-- pv_equiv track=rewrite | github.com/lolo41-21/lista-python-2 | question 73.py | filtrar_numeros
-- ===== SOURCE A (Python) =====
-- def filtrar_numeros(lista, tipo):
--     if tipo == 'pares':
--         return [n for n in lista if n % 2 == 0]
--     elif tipo == 'impares':
--         return [n for n in lista if n % 2 != 0]
--     elif tipo == 'positivos':
--         return [n for n in lista if n > 0]
--     elif tipo == 'negativos':
--         return [n for n in lista if n < 0]
--     else:
--         return []
-- ===== SOURCE B (Python) =====
-- def filtrar_numeros(lista, tipo):
--     # One classification pass builds all four buckets, then the answer is selected.
--     pares, impares, positivos, negativos = [], [], [], []
--     for n in lista:
--         if n % 2 == 0:
--             pares.append(n)
--         else:
--             impares.append(n)
--         if n > 0:
--             positivos.append(n)
--         elif n < 0:
--             negativos.append(n)
--     return {'pares': pares, 'impares': impares,
--             'positivos': positivos, 'negativos': negativos}.get(tipo, [])
-- ===== Notes on version B (the rewrite author's own statement) =====
-- stated objective: alternative
-- what changed: Instead of choosing one predicate and filtering, B classifies every element in a single pass into all four buckets (pares/impares/positivos/negativos) and then selects the requested bucket from a table, defaulting to [].
import Mathlib
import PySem

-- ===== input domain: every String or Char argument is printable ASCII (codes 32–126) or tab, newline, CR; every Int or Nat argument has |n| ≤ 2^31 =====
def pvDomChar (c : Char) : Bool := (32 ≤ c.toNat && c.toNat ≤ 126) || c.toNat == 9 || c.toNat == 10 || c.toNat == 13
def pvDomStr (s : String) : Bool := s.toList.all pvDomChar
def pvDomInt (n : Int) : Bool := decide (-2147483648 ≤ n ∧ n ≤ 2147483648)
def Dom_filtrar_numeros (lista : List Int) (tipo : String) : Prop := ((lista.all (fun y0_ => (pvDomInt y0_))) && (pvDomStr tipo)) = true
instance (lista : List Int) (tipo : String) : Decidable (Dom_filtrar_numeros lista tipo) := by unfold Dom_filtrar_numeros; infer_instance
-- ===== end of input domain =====

-- B classifies each element in one pass into all four buckets and selects the requested one (alternative decomposition, same cost).
-- ===== PORT A =====
def filtrar_numeros (lista : List Int) (tipo : String) : List Int :=
  if tipo == "pares" then lista.filter (fun n => PySem.Int.mod n 2 == 0)
  else if tipo == "impares" then lista.filter (fun n => PySem.Int.mod n 2 != 0)
  else if tipo == "positivos" then lista.filter (fun n => decide (n > 0))
  else if tipo == "negativos" then lista.filter (fun n => decide (n < 0))
  else []

-- ===== PORT B =====
-- the classification loop: one fold over lista appending each n to its buckets
def pvClassify (lista : List Int) : List Int × List Int × List Int × List Int :=
  lista.foldl
    (fun st n =>
      let (p, i, pos, neg) := st
      let (p, i) := if PySem.Int.mod n 2 == 0 then (p ++ [n], i) else (p, i ++ [n])
      let (pos, neg) :=
        if n > 0 then (pos ++ [n], neg)
        else if n < 0 then (pos, neg ++ [n])
        else (pos, neg)
      (p, i, pos, neg))
    ([], [], [], [])

def filtrar_numeros_alt (lista : List Int) (tipo : String) : List Int :=
  let (p, i, pos, neg) := pvClassify lista
  (PySem.Dict.ofList
    [("pares", p), ("impares", i), ("positivos", pos), ("negativos", neg)]).getD tipo []

-- ===== PRECONDITION & SPEC =====
def Spec_filtrar_numeros (lista : List Int) (tipo : String) (out : List Int) : Prop := out = filtrar_numeros_alt lista tipo
instance (lista : List Int) (tipo : String) (out : List Int) : Decidable (Spec_filtrar_numeros lista tipo out) := by unfold Spec_filtrar_numeros; infer_instance

-- ===== CLAIM =====
def Claim_equal_filtrar_numeros : Prop := ∀ (lista : List Int) (tipo : String), Dom_filtrar_numeros lista tipo → Spec_filtrar_numeros lista tipo (filtrar_numeros lista tipo)

-- ===== LEMMAS AND PROOFS =====
-- invariant of the classification fold: each bucket is its accumulator ++ the matching filter
theorem pvClassify_go (lista p i pos neg : List Int) :
    lista.foldl
      (fun st n =>
        let (p, i, pos, neg) := st
        let (p, i) := if PySem.Int.mod n 2 == 0 then (p ++ [n], i) else (p, i ++ [n])
        let (pos, neg) :=
          if n > 0 then (pos ++ [n], neg)
          else if n < 0 then (pos, neg ++ [n])
          else (pos, neg)
        (p, i, pos, neg))
      (p, i, pos, neg)
    = (p ++ lista.filter (fun n => PySem.Int.mod n 2 == 0),
       i ++ lista.filter (fun n => PySem.Int.mod n 2 != 0),
       pos ++ lista.filter (fun n => decide (n > 0)),
       neg ++ lista.filter (fun n => decide (n < 0))) := by
  induction lista generalizing p i pos neg with
  | nil => simp
  | cons x xs ih =>
    simp only [List.foldl_cons, List.filter_cons, bne]
    cases he : (PySem.Int.mod x 2 == 0) <;>
    by_cases hp : x > 0 <;>
    by_cases hn : x < 0 <;>
    first
      | omega
      | (simp only [he, Bool.not_true, Bool.not_false, hp, hn,
          decide_eq_true_eq, ih, List.append_assoc, List.singleton_append] <;>
         simp [hp, hn, bne])

theorem pvClassify_eq (lista : List Int) :
    pvClassify lista
    = (lista.filter (fun n => PySem.Int.mod n 2 == 0),
       lista.filter (fun n => PySem.Int.mod n 2 != 0),
       lista.filter (fun n => decide (n > 0)),
       lista.filter (fun n => decide (n < 0))) := by
  unfold pvClassify
  rw [pvClassify_go]
  simp

theorem pvDict_eq_mk (p i pos neg : List Int) :
    PySem.Dict.ofList [("pares", p), ("impares", i), ("positivos", pos), ("negativos", neg)]
    = PySem.Dict.mk [("pares", p), ("impares", i), ("positivos", pos), ("negativos", neg)] := rfl

-- ===== VERDICT =====
theorem filtrar_numeros_spec : Claim_equal_filtrar_numeros := by
  intro lista tipo _
  unfold Spec_filtrar_numeros filtrar_numeros filtrar_numeros_alt
  rw [pvClassify_eq]
  simp only [pvDict_eq_mk, PySem.Dict.getD_eq_get?_getD, PySem.Dict.get?_mk_cons, beq_iff_eq]
  by_cases h1 : tipo = "pares"
  · simp [h1]
  · by_cases h2 : tipo = "impares"
    · simp [h2]
    · by_cases h3 : tipo = "positivos"
      · simp [h3]
      · by_cases h4 : tipo = "negativos"
        · simp [h4]
        · simp [h1, h2, h3, h4, Ne.symm h1, Ne.symm h2, Ne.symm h3, Ne.symm h4, PySem.Dict.get?]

====================

■ Action item
Find "def pvDomChar (c" in the entries above and copy that whole line exactly, then each line after it through the line that contains "-- ===== PORT B".

■ Exercise result
def pvDomChar (c : Char) : Bool := (32 ≤ c.toNat && c.toNat ≤ 126) || c.toNat == 9 || c.toNat == 10 || c.toNat == 13
def pvDomStr (s : String) : Bool := s.toList.all pvDomChar
def pvDomInt (n : Int) : Bool := decide (-2147483648 ≤ n ∧ n ≤ 2147483648)
def Dom_filtrar_numeros (lista : List Int) (tipo : String) : Prop := ((lista.all (fun y0_ => (pvDomInt y0_))) && (pvDomStr tipo)) = true
instance (lista : List Int) (tipo : String) : Decidable (Dom_filtrar_numeros lista tipo) := by unfold Dom_filtrar_numeros; infer_instance
-- ===== end of input domain =====

-- B classifies each element in one pass into all four buckets and selects the requested one (alternative decomposition, same cost).
-- ===== PORT A =====
def filtrar_numeros (lista : List Int) (tipo : String) : List Int :=
  if tipo == "pares" then lista.filter (fun n => PySem.Int.mod n 2 == 0)
  else if tipo == "impares" then lista.filter (fun n => PySem.Int.mod n 2 != 0)
  else if tipo == "positivos" then lista.filter (fun n => decide (n > 0))
  else if tipo == "negativos" then lista.filter (fun n => decide (n < 0))
  else []

-- ===== PORT B =====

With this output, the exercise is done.